Lower bounds on $q$-wise independence tails and applications to min-entropy condensers

TL;DR

This paper establishes tight lower bounds on the independence level needed for $q$-wise hashing to effectively condense min-entropy, with implications for cryptographic key derivation and explicit bounds using combinatorial methods.

Contribution

It provides the first tight lower bounds on the independence level for min-entropy condensers, matching known upper bounds asymptotically and introducing novel combinatorial techniques.

Findings

Lower bounds on $q$-wise independence necessary for effective min-entropy condensation.

Explicit bounds involving Bell numbers and Stirling numbers.

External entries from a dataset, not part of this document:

-- pv_equiv track=rewrite | github.com/ZakLawrence/Advent-Of-Code-2024 | Day7/day7.py | can_form_result_concatination
-- ===== SOURCE A (Python) =====
-- def can_form_result_concatination(result,current,numbers):
--     if current > result:
--         return False
--     elif len(numbers) == 0:
--         return result == current
--     else:
--         head, *tail = numbers
--         mul_value = current * head
--         add_value = current + head
--         merge_value = int(''.join([str(current),str(head)]))
--         return can_form_result_concatination(result,mul_value,tail) or can_form_result_concatination(result,add_value,tail) or can_form_result_concatination(result,merge_value,tail)
-- ===== SOURCE B (Python) =====
-- def can_form_result_concatination(result, current, numbers):
--     # Iterative forward reachability sweep instead of recursive DFS.
--     if current > result:
--         return False
--     reachable = {current}
--     for head in numbers:
--         nxt = set()
--         for v in reachable:
--             # concat computed for every surviving v, like A's eager merge_value
--             for c in (v * head, v + head, int(str(v) + str(head))):
--                 if c <= result:
--                     nxt.add(c)
--         reachable = nxt
--     return result in reachable
-- ===== Notes on version B (the rewrite author's own statement) =====
-- stated objective: alternative
-- what changed: Recursive three-way DFS with per-call pruning is replaced by an iterative breadth-first reachability sweep that maintains the set of reachable partial values (all kept <= result) and checks membership of result at the end.
-- outside the precondition, e.g. on can_form_result_concatination(10, 5, [100, -1]): A returns False, B returns False
import Mathlib
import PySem

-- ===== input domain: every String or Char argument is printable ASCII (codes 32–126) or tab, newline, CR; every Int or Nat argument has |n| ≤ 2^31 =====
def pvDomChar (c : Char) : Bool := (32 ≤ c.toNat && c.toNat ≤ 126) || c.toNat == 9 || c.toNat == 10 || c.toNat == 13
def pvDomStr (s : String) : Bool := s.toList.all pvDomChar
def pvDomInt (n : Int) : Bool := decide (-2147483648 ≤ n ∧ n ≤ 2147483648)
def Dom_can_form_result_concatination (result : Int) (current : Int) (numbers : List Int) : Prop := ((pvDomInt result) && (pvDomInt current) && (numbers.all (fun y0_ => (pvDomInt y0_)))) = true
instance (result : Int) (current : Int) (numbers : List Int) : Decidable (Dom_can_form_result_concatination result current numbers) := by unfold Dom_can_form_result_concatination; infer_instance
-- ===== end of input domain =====

-- B replaces A's recursive three-way DFS by an iterative reachable-set sweep over the numbers (alternative decomposition, same results).


-- int(str(v) + str(h)) — shared primitive of both ports; exact via PySem.Int.toChars/ofChars?.
-- Python raises ValueError exactly where ofChars? is none (h < 0); Pre_ excludes those inputs, .getD 0 is unreachable there.
def pvMerge (v h : Int) : Int :=
  (PySem.Int.ofChars? (PySem.Int.toChars v ++ PySem.Int.toChars h)).getD 0

-- ===== PORT A =====
def can_form_result_concatination (result : Int) (current : Int) (numbers : List Int) : Bool :=
  if current > result then false
  else
    match numbers with
    | [] => result == current
    | head :: tail =>
      let mul_value := current * head
      let add_value := current + head
      let merge_value := pvMerge current head
      can_form_result_concatination result mul_value tail ||
      can_form_result_concatination result add_value tail ||
      can_form_result_concatination result merge_value tail

-- ===== PORT B =====
-- one sweep step: from the set of reachable values, apply the three operators with head and keep values ≤ result
def pvStep (result : Int) (reachable : PySem.Set Int) (head : Int) : PySem.Set Int :=
  reachable.foldl
    (fun nxt v =>
      [v * head, v + head, pvMerge v head].foldl
        (fun nxt c => if c ≤ result then PySem.Set.add nxt c else nxt) nxt)
    PySem.Set.empty

def can_form_result_concatination_alt (result : Int) (current : Int) (numbers : List Int) : Bool :=
  if current > result then false
  else
    let reachable := numbers.foldl (pvStep result) (PySem.Set.add PySem.Set.empty current)
    PySem.Set.contains reachable result

-- ===== PRECONDITION & SPEC =====
-- Pre_ excludes inputs on which Python A raises ValueError (a negative number reached by a live branch makes
-- int(str(current)+str(head)) fail); as a closed form it is slightly narrower: it also excludes some inputs with a
-- negative number that pruning keeps A from reaching, on which A and B both return False (see cites).
def Pre_can_form_result_concatination (result : Int) (current : Int) (numbers : List Int) : Prop :=
  result < current ∨ ∀ n ∈ numbers, 0 ≤ n
instance (result : Int) (current : Int) (numbers : List Int) : Decidable (Pre_can_form_result_concatination result current numbers) := by unfold Pre_can_form_result_concatination; infer_instance
def pvWitness_can_form_result_concatination : Int × Int × List Int := (190, 1, [9, 10, 19])

def Spec_can_form_result_concatination (result : Int) (current : Int) (numbers : List Int) (out : Bool) : Prop := out = can_form_result_concatination_alt result current numbers
instance (result : Int) (current : Int) (numbers : List Int) (out : Bool) : Decidable (Spec_can_form_result_concatination result current numbers out) := by unfold Spec_can_form_result_concatination; infer_instance

-- ===== CLAIM (what is proved, stated in full; the proofs are below) =====
def Claim_equal_can_form_result_concatination : Prop := ∀ (result : Int) (current : Int) (numbers : List Int), Dom_can_form_result_concatination result current numbers → Pre_can_form_result_concatination result current numbers → Spec_can_form_result_concatination result current numbers (can_form_result_concatination result current numbers)

-- ===== LEMMAS AND PROOFS =====

-- A returns false as soon as the current value exceeds result
lemma A_false_of_gt (result w : Int) (numbers : List Int) (h : result < w) :
    can_form_result_concatination result w numbers = false := by
  cases numbers <;> simp [can_form_result_concatination, h]

-- membership in the inner candidate-filtering fold
lemma mem_condAdd (result w : Int) (cs : List Int) (acc : PySem.Set Int) :
    w ∈ cs.foldl (fun nxt c => if c ≤ result then PySem.Set.add nxt c else nxt) acc ↔
      w ∈ acc ∨ (w ∈ cs ∧ w ≤ result) := by
  induction cs generalizing acc with
  | nil => simp
  | cons c cs ih =>
    rw [List.foldl_cons, ih]
    by_cases hc : c ≤ result
    · simp [hc, PySem.Set.mem_add]
      constructor
      · rintro ((h | rfl) | h) <;> tauto
      · rintro (h | ⟨(rfl | h), hle⟩) <;> tauto
    · simp [hc]
      constructor
      · rintro (h | h) <;> tauto
      · rintro (h | ⟨(rfl | h), hle⟩) <;> tauto

-- membership in one sweep step
lemma mem_pvStep (result head w : Int) (S : PySem.Set Int) :
    w ∈ pvStep result S head ↔
      (∃ v ∈ S, w = v * head ∨ w = v + head ∨ w = pvMerge v head) ∧ w ≤ result := by
  unfold pvStep
  suffices h : ∀ (acc : PySem.Set Int),
      w ∈ S.foldl (fun nxt v => [v * head, v + head, pvMerge v head].foldl
          (fun nxt c => if c ≤ result then PySem.Set.add nxt c else nxt) nxt) acc ↔
        w ∈ acc ∨ ((∃ v ∈ S, w = v * head ∨ w = v + head ∨ w = pvMerge v head) ∧ w ≤ result) by
    simpa using h PySem.Set.empty
  induction S with
  | nil => simp
  | cons v S ih =>
    intro acc
    rw [List.foldl_cons, ih, mem_condAdd]
    constructor
    · rintro ((h | ⟨hm, hle⟩) | ⟨⟨u, hu, hm⟩, hle⟩)
      · tauto
      · exact Or.inr ⟨⟨v, by simp, by simpa using hm⟩, hle⟩
      · exact Or.inr ⟨⟨u, by simp [hu], hm⟩, hle⟩
    · rintro (h | ⟨⟨u, hu, hm⟩, hle⟩)
      · tauto
      · rcases List.mem_cons.mp hu with rfl | hu
        · exact Or.inl (Or.inr ⟨by simpa using hm, hle⟩)
        · exact Or.inr ⟨⟨u, hu, hm⟩, hle⟩

-- the sweep invariant: result is reachable after the sweep iff A succeeds from some value in the frontier
lemma sweep_iff (result : Int) (numbers : List Int) :
    ∀ (S : PySem.Set Int), (∀ v ∈ S, v ≤ result) →
      (result ∈ numbers.foldl (pvStep result) S ↔
        ∃ v ∈ S, can_form_result_concatination result v numbers = true) := by
  induction numbers with
  | nil =>
    intro S hS
    simp only [List.foldl_nil]
    constructor
    · intro h
      exact ⟨result, h, by simp [can_form_result_concatination]⟩
    · rintro ⟨v, hv, hA⟩
      simp [can_form_result_concatination, not_lt.mpr (hS _ hv)] at hA
      simpa [hA] using hv
  | cons head tail ih =>
    intro S hS
    simp only [List.foldl_cons]
    rw [ih (pvStep result S head) (fun w hw => ((mem_pvStep result head w S).mp hw).2)]
    constructor
    · rintro ⟨w, hw, hA⟩
      rcases (mem_pvStep result head w S).mp hw with ⟨⟨v, hv, hm⟩, _⟩
      refine ⟨v, hv, ?_⟩
      simp only [can_form_result_concatination, if_neg (not_lt.mpr (hS _ hv)), Bool.or_eq_true]
      rcases hm with rfl | rfl | rfl <;> tauto
    · rintro ⟨v, hv, hA⟩
      simp only [can_form_result_concatination, if_neg (not_lt.mpr (hS _ hv)), Bool.or_eq_true] at hA
      have get : ∀ c : Int, can_form_result_concatination result c tail = true →
          (c = v * head ∨ c = v + head ∨ c = pvMerge v head) →
          ∃ w ∈ pvStep result S head, can_form_result_concatination result w tail = true := by
        intro c hc hm
        by_cases hle : c ≤ result
        · exact ⟨c, (mem_pvStep result head c S).mpr ⟨⟨v, hv, hm⟩, hle⟩, hc⟩
        · rw [A_false_of_gt result c tail (lt_of_not_ge hle)] at hc; exact absurd hc (by simp)
      rcases hA with (h | h) | h
      · exact get _ h (by tauto)
      · exact get _ h (by tauto)
      · exact get _ h (by tauto)

lemma ports_agree (result current : Int) (numbers : List Int) :
    can_form_result_concatination result current numbers =
      can_form_result_concatination_alt result current numbers := by
  by_cases hc : current > result
  · rw [A_false_of_gt result current numbers hc]
    simp [can_form_result_concatination_alt, hc]
  · unfold can_form_result_concatination_alt
    rw [if_neg hc]
    have h := sweep_iff result numbers (PySem.Set.add PySem.Set.empty current)
      (by intro v hv; simp [PySem.Set.add, PySem.Set.empty] at hv; omega)
    rw [Bool.eq_iff_iff, PySem.Set.contains_iff, h]
    simp [PySem.Set.add, PySem.Set.empty]

-- ===== VERDICT (by name: the statement is the Claim_ definition above) =====
theorem can_form_result_concatination_spec : Claim_equal_can_form_result_concatination := by
  intro result current numbers _ _
  unfold Spec_can_form_result_concatination
  exact ports_agree result current numbers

Almost matching the known upper bounds for the independence level $q$.

Abstract

We present novel and sharp lower bounds for higher load moments in the classical problem of mapping $M$ balls into $N$ bins by $q$-universal hashing, specialized to the case when $M=N$. As a corollary we prove a tight counterpart for the result about min-entropy condensers due to Dodis, Pietrzak and Wichs (CRYPTO'14), which has found important applications in key derivation. It states that condensing $k$ bits of min-entropy into a $k$-bit string $\epsilon$-close to almost full min-entropy (precisely $ k-\log\log(1/\epsilon)$ bits of entropy) can be achieved by the use of $q$-independent hashing with $q= \log(1/\epsilon)$. We prove that when given a source of min-entropy $k$ and aiming at entropy loss $\ell = \log\log (1/\epsilon) - 3$, the independence level $q=(1-o(1))\log(1/\epsilon)$ is necessary (for small values of $\epsilon$), which almost matches the positive result. Besides these asymptotic bounds, we provide clear hard bounds in terms of Bell numbers and some numerical examples. Our technique is based on an explicit representation of the load moments in terms of Stirling numbers, some asymptotic estimates on Stirling numbers and a tricky application of the Paley-Zygmund inequality. \keywords{ min-entropy condensers, key derivation, balls and bins hashing, anti-concentration inequalities }